8. A kit for diagnosing schizophrenia in an individual, said kit comprising:
a plurality of nucleic acid probes, wherein each of said probes specifically hybridizes to a nucleic acid selected from the group consisting of SEQ ID NOS: 1-249.
9. A kit for diagnosing schizophrenia in an individual, said kit comprising:
a plurality of primer pairs, wherein each of said primer pair specifically amplifies a nucleic acid selected from the group consist of SEQ ID NOS: 1-249.
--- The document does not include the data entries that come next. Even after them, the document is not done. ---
-- pv_equiv track=rewrite | github.com/yeardream-high6/coding_test | 이부경/LeetCode/2300/2293. Min Max Game.py | minMaxGame
-- ===== SOURCE A (Python) =====
-- from typing import List
--
-- def minMaxGame(nums: List[int]) -> int:
--     while(len(nums) > 1):
--         newNums = []
--         for i in range(len(nums) // 2):
--             if i % 2:
--                 value = max(nums[2 * i], nums[2 * i + 1])
--             else:
--                 value = min(nums[2 * i], nums[2 * i + 1])
--             newNums.append(value)
--         nums = newNums
--
--     return nums[0]
-- ===== SOURCE B (Python) =====
-- def minMaxGame(nums):
--     if len(nums) <= 1:
--         return nums[0]
--     it = iter(nums)
--     reduced = [min(a, b) if i % 2 == 0 else max(a, b)
--                for i, (a, b) in enumerate(zip(it, it))]
--     return minMaxGame(reduced)
-- ===== Notes on version B (the rewrite author's own statement) =====
-- stated objective: alternative
-- what changed: Replaces the outer while loop by recursion and the index-based inner for loop (range(len//2) with nums[2*i], nums[2*i+1]) by pairing the list with zip(it, it) and mapping an enumerate-indexed min/max comprehension over the pairs.
import Mathlib
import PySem

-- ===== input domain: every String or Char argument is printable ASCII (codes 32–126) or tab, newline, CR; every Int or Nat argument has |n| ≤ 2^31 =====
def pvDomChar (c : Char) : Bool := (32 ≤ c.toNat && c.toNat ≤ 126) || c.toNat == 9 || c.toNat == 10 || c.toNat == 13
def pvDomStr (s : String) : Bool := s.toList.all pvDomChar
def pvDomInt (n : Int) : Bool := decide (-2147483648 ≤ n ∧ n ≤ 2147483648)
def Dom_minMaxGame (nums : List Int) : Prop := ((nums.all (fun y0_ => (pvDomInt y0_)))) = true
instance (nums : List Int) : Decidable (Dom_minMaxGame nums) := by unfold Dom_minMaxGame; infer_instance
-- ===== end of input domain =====

-- B replaces A's while loop by recursion and its index-based inner loop by a min/max
-- comprehension over enumerate(zip(it, it)); alternative, same cost.
-- Pre_ excludes the empty list, on which both Pythons raise IndexError (nums[0]).


-- ===== PORT A =====
-- one iteration of A's while-body: for i in range(len(nums)//2): append min/max of nums[2i],nums[2i+1]
-- (the indices 2*i, 2*i+1 are always in range, so List.getD is exact for Python's nums[...])
def pvStepA (nums : List Int) : List Int :=
  (List.range (nums.length / 2)).foldl
    (fun newNums i =>
      newNums ++ [if i % 2 = 1 then
          max (nums.getD (2 * i) 0) (nums.getD (2 * i + 1) 0)
        else
          min (nums.getD (2 * i) 0) (nums.getD (2 * i + 1) 0)]) []

-- used by the port's termination proof
lemma pvFoldl_append_map {α β : Type} (f : α → β) :
    ∀ (l : List α) (acc : List β),
      l.foldl (fun a i => a ++ [f i]) acc = acc ++ l.map f := by
  intro l
  induction l with
  | nil => intro acc; simp
  | cons x xs ih => intro acc; simp [List.foldl, ih]

lemma pvStepA_length (nums : List Int) : (pvStepA nums).length = nums.length / 2 := by
  rw [pvStepA, pvFoldl_append_map]
  simp

def minMaxGame (nums : List Int) : Int :=
  if _h : nums.length > 1 then
    minMaxGame (pvStepA nums)
  else
    (PySem.List.pyGet? nums 0).getD 0
termination_by nums.length
decreasing_by simp [pvStepA_length]; omega

-- ===== PORT B =====
-- list(zip(it, it)) on it = iter(nums): consecutive pairs, a trailing unpaired element is dropped
def pvPairUp : List Int → List (Int × Int)
  | a :: b :: rest => (a, b) :: pvPairUp rest
  | _ => []

-- used by the port's termination proof
lemma pvPairUp_length : ∀ (l : List Int), (pvPairUp l).length = l.length / 2
  | [] => by simp [pvPairUp]
  | [_] => by simp [pvPairUp]
  | a :: b :: rest => by
      simp [pvPairUp, pvPairUp_length rest]
      omega

-- the comprehension [min(a,b) if i % 2 == 0 else max(a,b) for i,(a,b) in enumerate(zip(it,it))]
def pvReduce (nums : List Int) : List Int :=
  (PySem.List.enumerate (pvPairUp nums)).map
    (fun p => if p.1 % 2 == 0 then min p.2.1 p.2.2 else max p.2.1 p.2.2)

lemma pvReduce_length (nums : List Int) : (pvReduce nums).length = nums.length / 2 := by
  simp [pvReduce, PySem.List.length_enumerate, pvPairUp_length]

def minMaxGame_alt (nums : List Int) : Int :=
  if _h : nums.length ≤ 1 then
    (PySem.List.pyGet? nums 0).getD 0
  else
    minMaxGame_alt (pvReduce nums)
termination_by nums.length
decreasing_by simp [pvReduce_length]; omega

-- ===== PRECONDITION & SPEC =====
-- Pre_ excludes exactly the empty list, on which Python A raises IndexError (nums[0])
def Pre_minMaxGame (nums : List Int) : Prop := nums ≠ []
instance (nums : List Int) : Decidable (Pre_minMaxGame nums) := by unfold Pre_minMaxGame; infer_instance
def pvWitness_minMaxGame : List Int := ([1, 3, 5, 2])

def Spec_minMaxGame (nums : List Int) (out : Int) : Prop := out = minMaxGame_alt nums
instance (nums : List Int) (out : Int) : Decidable (Spec_minMaxGame nums out) := by unfold Spec_minMaxGame; infer_instance

-- ===== CLAIM (what is proved, stated in full; the proofs are below) =====
def Claim_equal_minMaxGame : Prop := ∀ (nums : List Int), Dom_minMaxGame nums → Pre_minMaxGame nums → Spec_minMaxGame nums (minMaxGame nums)

-- ===== LEMMAS AND PROOFS =====

-- characterisation of B's comprehension over enumerate(zip(it,it)) as a map over pair indices
lemma pvEnum_pairUp_eq_map : ∀ (l : List Int) (s : Nat),
    (PySem.List.enumerate (pvPairUp l) (s : Int)).map
        (fun p => if p.1 % 2 == 0 then min p.2.1 p.2.2 else max p.2.1 p.2.2) =
      (List.range (l.length / 2)).map (fun i =>
        if (s + i) % 2 = 0 then
          min (l.getD (2 * i) 0) (l.getD (2 * i + 1) 0)
        else
          max (l.getD (2 * i) 0) (l.getD (2 * i + 1) 0))
  | [], _ => by simp [pvPairUp]
  | [_], _ => by simp [pvPairUp]
  | a :: b :: rest, s => by
    have hlen : (a :: b :: rest).length / 2 = rest.length / 2 + 1 := by simp; omega
    have hcast : (s : Int) + 1 = ((s + 1 : Nat) : Int) := by push_cast; ring
    rw [pvPairUp, PySem.List.enumerate_cons, List.map_cons, hcast,
        pvEnum_pairUp_eq_map rest (s + 1), hlen, List.range_succ_eq_map]
    simp only [List.map_cons, List.map_map]
    congr 1
    · have hmod : ((s : Int) % 2 == 0) = decide ((s + 0) % 2 = 0) := by
        rcases Nat.mod_two_eq_zero_or_one s with h | h <;>
          · have : (s : Int) % 2 = (s % 2 : Nat) := by omega
            simp [this, h]
      simp [hmod]
    · apply List.map_congr_left
      intro i _
      have h2 : (s + 1 + i) % 2 = (s + (i + 1)) % 2 := by omega
      have hg1 : (a :: b :: rest)[2 * (i + 1)]?.getD 0 = rest[2 * i]?.getD 0 := by
        have he : 2 * (i + 1) = 2 * i + 1 + 1 := by ring
        simp [he]
      have hg2 : (b :: rest)[2 * (i + 1)]?.getD 0 = rest[2 * i + 1]?.getD 0 := by
        have he : 2 * (i + 1) = 2 * i + 1 + 1 := by ring
        simp [he]
      simp [Function.comp, h2, hg1, hg2]

-- A's round equals B's round
lemma pvStepA_eq_reduce (nums : List Int) : pvStepA nums = pvReduce nums := by
  have h := pvEnum_pairUp_eq_map nums 0
  simp only [Nat.cast_zero, Nat.zero_add] at h
  rw [pvStepA, pvFoldl_append_map, pvReduce, h]
  apply List.map_congr_left
  intro i _
  rcases Nat.mod_two_eq_zero_or_one i with hm | hm <;> simp [hm]

-- A = B on every list (including the empty list, where both ports return 0)
lemma pvMain : ∀ (nums : List Int), minMaxGame nums = minMaxGame_alt nums := by
  intro nums
  induction nums using minMaxGame.induct with
  | case1 nums h ih =>
    rw [minMaxGame, minMaxGame_alt]
    simp only [h, dif_pos]
    have : ¬ nums.length ≤ 1 := by omega
    rw [dif_neg this, pvStepA_eq_reduce] at *
    exact ih
  | case2 nums h =>
    rw [minMaxGame, minMaxGame_alt]
    have : nums.length ≤ 1 := by omega
    simp [h, this]

-- ===== VERDICT (by name: the statement is the Claim_ definition above) =====
theorem minMaxGame_spec : Claim_equal_minMaxGame := by
  intro nums _ _
  unfold Spec_minMaxGame
  exact pvMain nums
10. A method for monitoring a therapeutic response in an individual undergoing treatment for schizophrenia, said method comprising:
(a) determining expression, in the cell or tissue sample, from said individual of at least one nucleic acid selected from the nucleic acids of SEQ ID NOS: 1-249; and
(b) comparing the determined expression to the expression of the nucleic acid in a cell or tissue sample, from a individual who does not have schizophrenia
wherein a similar level of expression of the nucleic acid in the cell or tissue sample obtained from the individual undergoing treatment for schizophrenia relative to the level of expression of the nucleic acid in the cell or tissue sample obtained from the individual who does not have schizophrenia indicates a therapeutic response.